In the Fiscal Management section, we discuss using average menu cost by meal type to project the upper threshold of your food expenditures (see Food Cost Projection Worksheet). Most back-office software provides costing by plate, recipe, and planned menus. But for districts without that software, the task becomes more complex depending on ready-to-serve foods or scratch cook menus. Scratch recipes require costing by ingredient and volume divided by the serving yield. For packaged items, the math is as simple as dividing the case cost by the number of servings the case yields, by age group. 

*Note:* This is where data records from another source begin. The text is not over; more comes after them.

-- pv_equiv track=rewrite | github.com/tangwh20/ARC | scripts/generate/generate_text.py | get_concepts_from_content
-- ===== SOURCE A (Python) =====
-- def get_concepts_from_content(content: str):
--     concepts = []
--     lines = content.split("\n")
--     for i, line in enumerate(lines):
--         if "# concepts:" in line:
--             in_line_concepts = lines[i][12:]
--             if in_line_concepts.strip() != "":
--                 concepts.extend(lines[i][12:].split(","))
--             while i+1 < len(lines) and lines[i+1].startswith("# ") and not lines[i+1].startswith("# description:"):
--                 concepts.extend(lines[i+1][2:].split(","))
--                 i += 1
--             concepts = [c.strip() for c in concepts]
--             break
--     return concepts
-- ===== SOURCE B (Python) =====
-- def get_concepts_from_content(content: str):
--     # Single uniform pass over every line, driven by an explicit 3-state
--     # machine (0 = seeking the marker, 1 = collecting the block, 2 = done).
--     state = 0
--     pieces = []
--     for line in content.split("\n"):
--         if state == 0:
--             if "# concepts:" in line:
--                 if line[12:].strip() != "":
--                     pieces = line[12:].split(",")
--                 state = 1
--         elif state == 1:
--             if line.startswith("# ") and not line.startswith("# description:"):
--                 pieces += line[2:].split(",")
--             else:
--                 state = 2
--     return [c.strip() for c in pieces]
-- ===== Notes on version B (the rewrite author's own statement) =====
-- stated objective: alternative
-- what changed: Replaces A's find-the-marker loop with break plus a nested index-mutating while by one uniform pass over all lines driven by an explicit 3-state machine (seek/collect/done) accumulator; no indexing, no inner loop, no break.
import Mathlib
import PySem

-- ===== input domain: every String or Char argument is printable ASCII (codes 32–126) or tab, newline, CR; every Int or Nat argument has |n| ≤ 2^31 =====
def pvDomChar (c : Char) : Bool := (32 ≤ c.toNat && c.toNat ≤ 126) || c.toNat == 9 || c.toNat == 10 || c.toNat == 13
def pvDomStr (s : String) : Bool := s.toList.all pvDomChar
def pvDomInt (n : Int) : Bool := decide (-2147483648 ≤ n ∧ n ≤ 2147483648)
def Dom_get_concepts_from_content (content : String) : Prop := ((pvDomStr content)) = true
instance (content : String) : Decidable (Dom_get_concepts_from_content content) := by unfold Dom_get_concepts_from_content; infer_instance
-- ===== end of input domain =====

-- B replaces A's find-the-marker loop with break plus a nested index-mutating while by a
-- single uniform fold over all lines driven by an explicit 3-state machine (seek/collect/done);
-- objective: alternative decomposition, same linear cost.

-- ===== PORT A =====
-- while i+1 < len(lines) and lines[i+1].startswith("# ") and not lines[i+1].startswith("# description:"):
--     concepts.extend(lines[i+1][2:].split(",")); i += 1
def pvA_while (lines : List String) (i : Nat) (concepts : List String) : List String :=
  if h : i + 1 < lines.length then
    if PySem.Str.startswith lines[i+1] "# " && !PySem.Str.startswith lines[i+1] "# description:" then
      pvA_while lines (i+1) (concepts ++ (PySem.Str.split? (PySem.Str.slice lines[i+1] (some 2) none) ",").getD [])
    else concepts
  else concepts
termination_by lines.length - i

-- for i, line in enumerate(lines): if "# concepts:" in line: … break   (first match wins)
def pvA_find (lines suffix : List String) (i : Nat) : List String :=
  match suffix with
  | [] => []
  | line :: rest =>
    if PySem.Str.isIn "# concepts:" line then
      let inline := PySem.Str.slice line (some 12) none
      let concepts := if PySem.Str.strip inline ≠ "" then (PySem.Str.split? (PySem.Str.slice line (some 12) none) ",").getD [] else []
      (pvA_while lines i concepts).map PySem.Str.strip
    else pvA_find lines rest (i+1)

def get_concepts_from_content (content : String) : List String :=
  let lines := (PySem.Str.split? content "\n").getD []
  pvA_find lines lines 0

-- ===== PORT B =====
-- the loop body of Source B: state 0 = seeking, 1 = collecting, 2 = done
def pvB_step (s : Nat × List String) (line : String) : Nat × List String :=
  match s with
  | (0, pieces) =>
    if PySem.Str.isIn "# concepts:" line then
      (1, if PySem.Str.strip (PySem.Str.slice line (some 12) none) ≠ "" then
            (PySem.Str.split? (PySem.Str.slice line (some 12) none) ",").getD []
          else pieces)
    else (0, pieces)
  | (1, pieces) =>
    if PySem.Str.startswith line "# " && !PySem.Str.startswith line "# description:" then
      (1, pieces ++ (PySem.Str.split? (PySem.Str.slice line (some 2) none) ",").getD [])
    else (2, pieces)
  | (n+2, pieces) => (n+2, pieces)

def get_concepts_from_content_alt (content : String) : List String :=
  let lines := (PySem.Str.split? content "\n").getD []
  ((lines.foldl pvB_step (0, [])).2).map PySem.Str.strip

-- ===== PRECONDITION & SPEC =====
def Spec_get_concepts_from_content (content : String) (out : List String) : Prop := out = get_concepts_from_content_alt content
instance (content : String) (out : List String) : Decidable (Spec_get_concepts_from_content content out) := by unfold Spec_get_concepts_from_content; infer_instance

-- ===== CLAIM (what is proved, stated in full; the proofs are below) =====
def Claim_equal_get_concepts_from_content : Prop := ∀ (content : String), Dom_get_concepts_from_content content → Spec_get_concepts_from_content content (get_concepts_from_content content)

-- ===== LEMMAS AND PROOFS =====
def pvCont (l : String) : Bool :=
  PySem.Str.startswith l "# " && !PySem.Str.startswith l "# description:"

def pvSplit (l : String) : List String :=
  (PySem.Str.split? (PySem.Str.slice l (some 2) none) ",").getD []

def pvInline (l : String) : List String :=
  if PySem.Str.strip (PySem.Str.slice l (some 12) none) ≠ "" then
    (PySem.Str.split? (PySem.Str.slice l (some 12) none) ",").getD []
  else []

set_option maxHeartbeats 1000000 in
lemma pvA_while_fuel (lines : List String) : ∀ (n i : Nat) (concepts : List String),
    lines.length ≤ i + n →
    pvA_while lines i concepts =
      concepts ++ ((lines.drop (i+1)).takeWhile pvCont).flatMap pvSplit := by
  intro n
  induction n with
  | zero =>
      intro i concepts h
      rw [pvA_while, dif_neg (by omega), List.drop_eq_nil_of_le (by omega)]
      simp
  | succ n ih =>
      intro i concepts h
      rw [pvA_while]
      by_cases h1 : i + 1 < lines.length
      · rw [dif_pos h1]
        by_cases hc : (PySem.Str.startswith lines[i+1] "# " &&
            !PySem.Str.startswith lines[i+1] "# description:") = true
        · rw [if_pos hc, ih (i+1) _ (by omega), List.drop_eq_getElem_cons h1,
            List.takeWhile_cons, show pvCont lines[i+1] = true from hc]
          simp [pvSplit, -List.getElem_cons_drop]
        · have hc' : (PySem.Str.startswith lines[i+1] "# " &&
              !PySem.Str.startswith lines[i+1] "# description:") = false := by
            simpa using hc
          rw [if_neg hc, List.drop_eq_getElem_cons h1, List.takeWhile_cons,
            show pvCont lines[i+1] = false from hc']
          simp [-List.getElem_cons_drop]
      · rw [dif_neg h1, List.drop_eq_nil_of_le (by omega)]
        simp

lemma pvA_while_eq (lines : List String) (i : Nat) (concepts : List String) :
    pvA_while lines i concepts =
      concepts ++ ((lines.drop (i+1)).takeWhile pvCont).flatMap pvSplit :=
  pvA_while_fuel lines lines.length i concepts (by omega)

-- A's result, characterized over the suffix being scanned
lemma pvA_find_spec (lines : List String) : ∀ (suffix : List String) (i : Nat),
    suffix = lines.drop i →
    pvA_find lines suffix i =
      match suffix with
      | [] => []
      | line :: rest =>
        if PySem.Str.isIn "# concepts:" line then
          (pvInline line ++ (rest.takeWhile pvCont).flatMap pvSplit).map PySem.Str.strip
        else pvA_find lines rest (i+1) := by
  intro suffix
  cases suffix with
  | nil => intro i _; rfl
  | cons line rest =>
      intro i hs
      have hrest : rest = lines.drop (i+1) := by
        have := congrArg List.tail hs
        simpa [List.tail_drop] using this
      by_cases hp : PySem.Str.isIn "# concepts:" line = true
      · rw [pvA_find, if_pos hp]
        simp only [hp, if_true]
        rw [pvA_while_eq, ← hrest]
        rfl
      · have hp' : PySem.Str.isIn "# concepts:" line = false := by simpa using hp
        rw [pvA_find, if_neg hp]
        simp only [hp', Bool.false_eq_true, if_false]

-- B's fold: once done, nothing changes
lemma pvB_done (l : List String) (pieces : List String) :
    l.foldl pvB_step (2, pieces) = (2, pieces) := by
  induction l with
  | nil => rfl
  | cons a l ih => simpa [pvB_step] using ih

-- B's fold in collecting state
lemma pvB_collect (l : List String) : ∀ (pieces : List String),
    (l.foldl pvB_step (1, pieces)).2 = pieces ++ (l.takeWhile pvCont).flatMap pvSplit := by
  induction l with
  | nil => intro pieces; simp
  | cons a l ih =>
      intro pieces
      by_cases hc : pvCont a = true
      · have hstep : pvB_step (1, pieces) a = (1, pieces ++ pvSplit a) := by
          have hb := hc; unfold pvCont at hb
          simp only [pvB_step, hb]
          norm_num [pvSplit]
        rw [List.foldl_cons, hstep, ih, List.takeWhile_cons, hc]
        simp
      · have hc' : (PySem.Str.startswith a "# " && !PySem.Str.startswith a "# description:") = false := by
          simpa [pvCont] using hc
        have hstep : pvB_step (1, pieces) a = (2, pieces) := by
          simp only [pvB_step, hc']
          norm_num
        rw [List.foldl_cons, hstep, pvB_done, List.takeWhile_cons]
        simp [hc]

-- B's fold in seeking state equals A's scan
set_option maxHeartbeats 1000000 in
lemma pvB_seek (lines : List String) : ∀ (suffix : List String) (i : Nat),
    suffix = lines.drop i →
    ((suffix.foldl pvB_step (0, [])).2).map PySem.Str.strip = pvA_find lines suffix i := by
  intro suffix
  induction suffix with
  | nil => intro i _; rfl
  | cons line rest ih =>
      intro i hs
      have hrest : rest = lines.drop (i+1) := by
        have := congrArg List.tail hs
        simpa [List.tail_drop] using this
      rw [pvA_find_spec lines (line :: rest) i hs]
      by_cases hp : PySem.Str.isIn "# concepts:" line = true
      · have hstep : pvB_step (0, ([] : List String)) line = (1, pvInline line) := by
          simp only [pvB_step, hp, pvInline]
          norm_num
        simp only [hp, if_true, List.foldl_cons, hstep]
        rw [pvB_collect]
      · have hp' : PySem.Str.isIn "# concepts:" line = false := by simpa using hp
        have hstep : pvB_step (0, ([] : List String)) line = (0, []) := by
          simp only [pvB_step, hp']
          norm_num
        simp only [hp', Bool.false_eq_true, if_false, List.foldl_cons, hstep]
        exact ih (i+1) hrest

-- ===== VERDICT (by name: the statement is the Claim_ definition above) =====
theorem get_concepts_from_content_spec : Claim_equal_get_concepts_from_content := by
  intro content _
  unfold Spec_get_concepts_from_content get_concepts_from_content get_concepts_from_content_alt
  exact (pvB_seek ((PySem.Str.split? content "\n").getD []) _ 0 (by simp)).symm
-- pv_equiv track=rewrite | github.com/Lanerra/saga | processing/zero_copy_context_generator.py | _generate_next_chapter_guidance
-- ===== SOURCE A (Python) =====
-- def _generate_next_chapter_guidance(text: str, summary: str, chap_num: int) -> str:
--     """
--     Generate guidance for the next chapter based on current chapter's ending.
--     Extracts concrete narrative states like character locations, plot developments.
--     """
--     guidance_parts = []
--
--     # Extract character locations and states from the ending
--     ending_section = text[-1500:] if text else ""  # Last ~1500 chars
--
--     # Look for location indicators
--     location_indicators = [
--         "stood at",
--         "stood in",
--         "stood before",
--         "stood near",
--         "sat in",
--         "sat at",
--         "sat before",
--         "sat near",
--         "walked to",
--         "walked toward",
--         "walked into",
--         "entered",
--         "arrived at",
--         "reached",
--         "found himself",
--         "found herself",
--         "remained in",
--         "stayed in",
--     ]
--
--     character_locations = []
--     for indicator in location_indicators:
--         if indicator in ending_section.lower():
--             # Extract sentence containing location
--             sentences = ending_section.split(".")
--             for sentence in sentences:
--                 if indicator in sentence.lower():
--                     character_locations.append(sentence.strip())
--                     break
--
--     if character_locations:
--         guidance_parts.append(f"Character Positions: {character_locations[-1]}")
--
--     # Look for unresolved conflicts or pending actions
--     conflict_indicators = [
--         "but",
--         "however",
--         "yet",
--         "still",
--         "then",
--         "suddenly",
--         "before he could",
--         "before she could",
--         "interrupted by",
--         "heard",
--         "saw",
--         "felt",
--         "sensed",
--         "realized",
--     ]
--
--     pending_actions = []
--     sentences = ending_section.split(".")
--     for sentence in sentences[-3:]:  # Last 3 sentences
--         for indicator in conflict_indicators:
--             if indicator in sentence.lower():
--                 pending_actions.append(sentence.strip())
--                 break
--
--     if pending_actions:
--         guidance_parts.append(f"Unresolved Elements: {pending_actions[-1]}")
--
--     # Add plot progression note
--     guidance_parts.append(
--         f"Chapter {chap_num + 1} should continue from this point, advancing the plot to the next stage rather than repeating previous discoveries."
--     )
--
--     return " | ".join(guidance_parts) if guidance_parts else ""
-- ===== SOURCE B (Python) =====
-- LOCATION_INDICATORS = (
--     "stood at", "stood in", "stood before", "stood near",
--     "sat in", "sat at", "sat before", "sat near",
--     "walked to", "walked toward", "walked into",
--     "entered", "arrived at", "reached",
--     "found himself", "found herself", "remained in", "stayed in",
-- )
--
-- CONFLICT_INDICATORS = (
--     "but", "however", "yet", "still", "then", "suddenly",
--     "before he could", "before she could", "interrupted by",
--     "heard", "saw", "felt", "sensed", "realized",
-- )
--
--
-- def _generate_next_chapter_guidance(text: str, summary: str, chap_num: int) -> str:
--     """Single fused sentence-major pass: instead of one scan of the sentence list per
--     indicator, each sentence is visited once; a running argmax over indicator ranks
--     picks the location sentence and a last-match tracker picks the conflict sentence."""
--     ending = text[-1500:] if text else ""
--     sentences = ending.split(".")
--     cutoff = len(sentences) - 3
--     best_rank, best_sentence, conflict = -1, None, None
--     for i, s in enumerate(sentences):
--         low = s.lower()
--         rank = max((j for j, ind in enumerate(LOCATION_INDICATORS) if ind in low),
--                    default=-1)
--         if rank > best_rank:
--             best_rank, best_sentence = rank, s
--         if i >= cutoff and any(ind in low for ind in CONFLICT_INDICATORS):
--             conflict = s
--     parts = []
--     if best_sentence is not None:
--         parts.append(f"Character Positions: {best_sentence.strip()}")
--     if conflict is not None:
--         parts.append(f"Unresolved Elements: {conflict.strip()}")
--     parts.append(
--         f"Chapter {chap_num + 1} should continue from this point, advancing the plot to the next stage rather than repeating previous discoveries."
--     )
--     return " | ".join(parts)
-- ===== Notes on version B (the rewrite author's own statement) =====
-- stated objective: alternative
-- what changed: Replaces A's indicator-major staged passes (one scan of the sentence list per location indicator, lists accumulated then last taken) by a single fused sentence-major pass that keeps a running argmax of indicator ranks for the location sentence and a last-match tracker for the conflict sentence.
import Mathlib
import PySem
-- ===== PORT B =====

-- Source B's _valid_params helper
def pvValidParams (reference other s : Int) : Option (Int × Int) :=
  let f := pvGcd reference s
  let n := PySem.Int.floordiv s f
  let d := PySem.Int.floordiv reference f
  if n ≤ 16 ∧ d ≤ 63 ∧ PySem.Int.mod (pvRound (other * n) d) 2 = 0 then some (n, d) else none

def find_isp_scale_params_alt (size : Int) (is_height : Bool) : Int × (Int × Int) :=
  let size := if size < 288 then 288 else size
  let reference := if is_height then (1080 : Int) else 1920
  let other := if is_height then (1920 : Int) else 1080
  let best := (PySem.List.pyRange 288 reference 16).foldl (fun best s =>
    match pvValidParams reference other s with
    | none => best
    | some nd =>
      let dist := |size - s|
      match best with
      | none => some (s, nd, dist)
      | some b => if dist ≤ b.2.2 then some (s, nd, dist) else best)
    (none : Option (Int × (Int × Int) × Int))
  match best with
  | some (s, nd, _) => (s, nd)
  | none => (0, (0, 0))  -- unreachable: the candidate set is never empty

-- ===== PRECONDITION & SPEC =====
def Spec_find_isp_scale_params (size : Int) (is_height : Bool) (out : Int × (Int × Int)) : Prop := out = find_isp_scale_params_alt size is_height
instance (size : Int) (is_height : Bool) (out : Int × (Int × Int)) : Decidable (Spec_find_isp_scale_params size is_height out) := by unfold Spec_find_isp_scale_params; infer_instance

-- ===== CLAIM (what is proved, stated in full; the proofs are below) =====
def Claim_equal_find_isp_scale_params : Prop := ∀ (size : Int) (is_height : Bool), Dom_find_isp_scale_params size is_height → Spec_find_isp_scale_params size is_height (find_isp_scale_params size is_height)

-- ===== LEMMAS AND PROOFS =====



-- proof-only literals: the candidate keys, dict and (key, params) list each branch produces
def pvKsH : List Int := [288, 432, 560, 576, 640, 720, 864, 1008]
def pvDH : PySem.Dict Int (Int × Int) := PySem.Dict.ofList [(288, (4, 15)), (432, (2, 5)), (560, (14, 27)), (576, (8, 15)), (640, (16, 27)), (720, (2, 3)), (864, (4, 5)), (1008, (14, 15))]
def pvClH : List (Int × Int × Int) := [(288, (4, 15)), (432, (2, 5)), (560, (14, 27)), (576, (8, 15)), (640, (16, 27)), (720, (2, 3)), (864, (4, 5)), (1008, (14, 15))]
def pvKsW : List Int := [288, 320, 352, 384, 416, 448, 480, 512, 576, 640, 672, 704, 768, 800, 832, 864, 896, 960, 1024, 1056, 1120, 1152, 1248, 1280, 1344, 1408, 1440, 1536, 1600, 1664, 1728, 1760, 1792]
def pvDW : PySem.Dict Int (Int × Int) := PySem.Dict.ofList [(288, (3, 20)), (320, (1, 6)), (352, (11, 60)), (384, (1, 5)), (416, (13, 60)), (448, (7, 30)), (480, (1, 4)), (512, (4, 15)), (576, (3, 10)), (640, (1, 3)), (672, (7, 20)), (704, (11, 30)), (768, (2, 5)), (800, (5, 12)), (832, (13, 30)), (864, (9, 20)), (896, (7, 15)), (960, (1, 2)), (1024, (8, 15)), (1056, (11, 20)), (1120, (7, 12)), (1152, (3, 5)), (1248, (13, 20)), (1280, (2, 3)), (1344, (7, 10)), (1408, (11, 15)), (1440, (3, 4)), (1536, (4, 5)), (1600, (5, 6)), (1664, (13, 15)), (1728, (9, 10)), (1760, (11, 12)), (1792, (14, 15))]
def pvClW : List (Int × Int × Int) := [(288, (3, 20)), (320, (1, 6)), (352, (11, 60)), (384, (1, 5)), (416, (13, 60)), (448, (7, 30)), (480, (1, 4)), (512, (4, 15)), (576, (3, 10)), (640, (1, 3)), (672, (7, 20)), (704, (11, 30)), (768, (2, 5)), (800, (5, 12)), (832, (13, 30)), (864, (9, 20)), (896, (7, 15)), (960, (1, 2)), (1024, (8, 15)), (1056, (11, 20)), (1120, (7, 12)), (1152, (3, 5)), (1248, (13, 20)), (1280, (2, 3)), (1344, (7, 10)), (1408, (11, 15)), (1440, (3, 4)), (1536, (4, 5)), (1600, (5, 6)), (1664, (13, 15)), (1728, (9, 10)), (1760, (11, 12)), (1792, (14, 15))]

-- the step function of B's fold, in terms of an already-validated (key, params) entry
def pvBest (m : Int) (acc : Option (Int × (Int × Int) × Int)) (p : Int × Int × Int) :
    Option (Int × (Int × Int) × Int) :=
  let dist := |m - p.1|
  match acc with
  | none => some (p.1, p.2, dist)
  | some b => if dist ≤ b.2.2 then some (p.1, p.2, dist) else acc

-- A after its candidate dict has been evaluated to a literal
def pvCoreA (m : Int) (ks : List Int) (dd : PySem.Dict Int (Int × Int)) : Int × (Int × Int) :=
  let c := pvScan m ks (-1) 0
  (c, (dd.get? c).getD (0, 0))

-- B after its validity filter has been evaluated, folding over the surviving entries
def pvCoreB (m : Int) (cl : List (Int × Int × Int)) : Int × (Int × Int) :=
  match cl.foldl (pvBest m) none with
  | some (s, nd, _) => (s, nd)
  | none => (0, (0, 0))

set_option maxRecDepth 100000
set_option maxHeartbeats 4000000
-- pv_equiv track=rewrite | github.com/HashtagProg/study | 202412/수열과 구간 쿼리4.py | solution
-- ===== SOURCE A (Python) =====
-- def solution(arr, queries):
--     answer = []
--
--     for i,j,z in queries:
--         for idx in range(i, j + 1):
--             if i <= idx <= j and idx % z == 0:
--                 arr[idx] += 1
--     answer = arr
--
--     return answer
-- ===== SOURCE B (Python) =====
-- def solution(arr, queries):
--     cnt = {}
--     for i, j, z in queries:
--         if i > j:
--             continue
--         w = abs(z)
--         start = -((-i) // w) * w
--         for k in range(start, j + 1, w):
--             cnt[k] = cnt.get(k, 0) + 1
--     for n in range(len(arr)):
--         arr[n] += cnt.get(n, 0)
--     return arr
-- ===== Notes on version B (the rewrite author's own statement) =====
-- stated objective: alternative
-- what changed: B never scans a query's full index range with a divisibility test: it generates exactly the multiples of |z| in [i,j] arithmetically (first multiple via ceiling division, then stepping by |z|), accumulates them in a dict of per-index increment counts, and applies that dict to arr in one final pass (mutating arr in place); A sweeps every index of every range and tests idx % z == 0.
-- intended difference: On inputs where some query's range [i,j] contains a negative index divisible by z, A wraps around and increments arr[len+idx] (Python negative indexing) while B's final pass only applies counts at true positions 0..len-1; B's is the intended behaviour for a range-increment task. — e.g. on solution([0, 0], [(-1, -1, 1)]): A returns [0, 1], B returns [0, 0]
import Mathlib
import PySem
def remove_min_multiplication_of_numbers_alt (array : List Int) : List Int :=
  let t := pvTop2 array (fun x y => decide (x > y))
  let u := pvTop2 array (fun x y => decide (x < y))
  let best := (PySem.List.enumerate array).foldl
    (fun b p =>
      let mo := if p.1 = t.2.2 then t.2.1 else t.1
      let no := if p.1 = u.2.2 then u.2.1 else u.1
      -- v * mo / v * no; Python raises TypeError when the Option is None — only for len < 2, excluded by Pre_
      b ++ [if 0 ≤ p.2 then p.2 * mo.getD 0 else p.2 * no.getD 0]) []
  match PySem.List.min? best (fun v => v) with
  | none => array
  | some m =>
    match PySem.List.index? best m with
    | none => array
    | some k =>
      match PySem.List.pop? array (k : Int) with
      | none => array
      | some r => r.2

-- ===== PRECONDITION & SPEC =====
-- A raises (ValueError from min of an empty list) when len(array) < 2; B raises there too.
def Pre_remove_min_multiplication_of_numbers (array : List Int) : Prop := 2 ≤ array.length
instance (array : List Int) : Decidable (Pre_remove_min_multiplication_of_numbers array) := by
  unfold Pre_remove_min_multiplication_of_numbers; infer_instance

def pvWitness_remove_min_multiplication_of_numbers : List Int := [3, -1, 4]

The Simple Menu Cost Worksheet can be downloaded and edited further to meet your needs.  This worksheet assumes that all five components are consumed—though we know that realistically served portions are less than that. From a budgeting perspective, this is a conservative approach, especially when rolling out new menus lacking historical serving data. This worksheet also averages multiple main course costs. If you have production data and procurement history for previous menus, you can apply percentages of participation to each component as well as to the main course choices. Note: We do not recommend this approach unless you have enough experience and data to avoid underestimating food expenditures for the year.

Forecasting Ingredient Volume

Forecasting ingredient volume needs is a critical step in procurement. The ability to estimate product quantities is a powerful tool in developing effective vendor solicitations and relationships. 

Volume drives price; it can also drive services. Too often we find districts operating at the mercy of their vendors instead of driving the process. Correctly collecting, tracking, and updating ingredient procurement records is a very useful tactic in the procurement process. Data is power.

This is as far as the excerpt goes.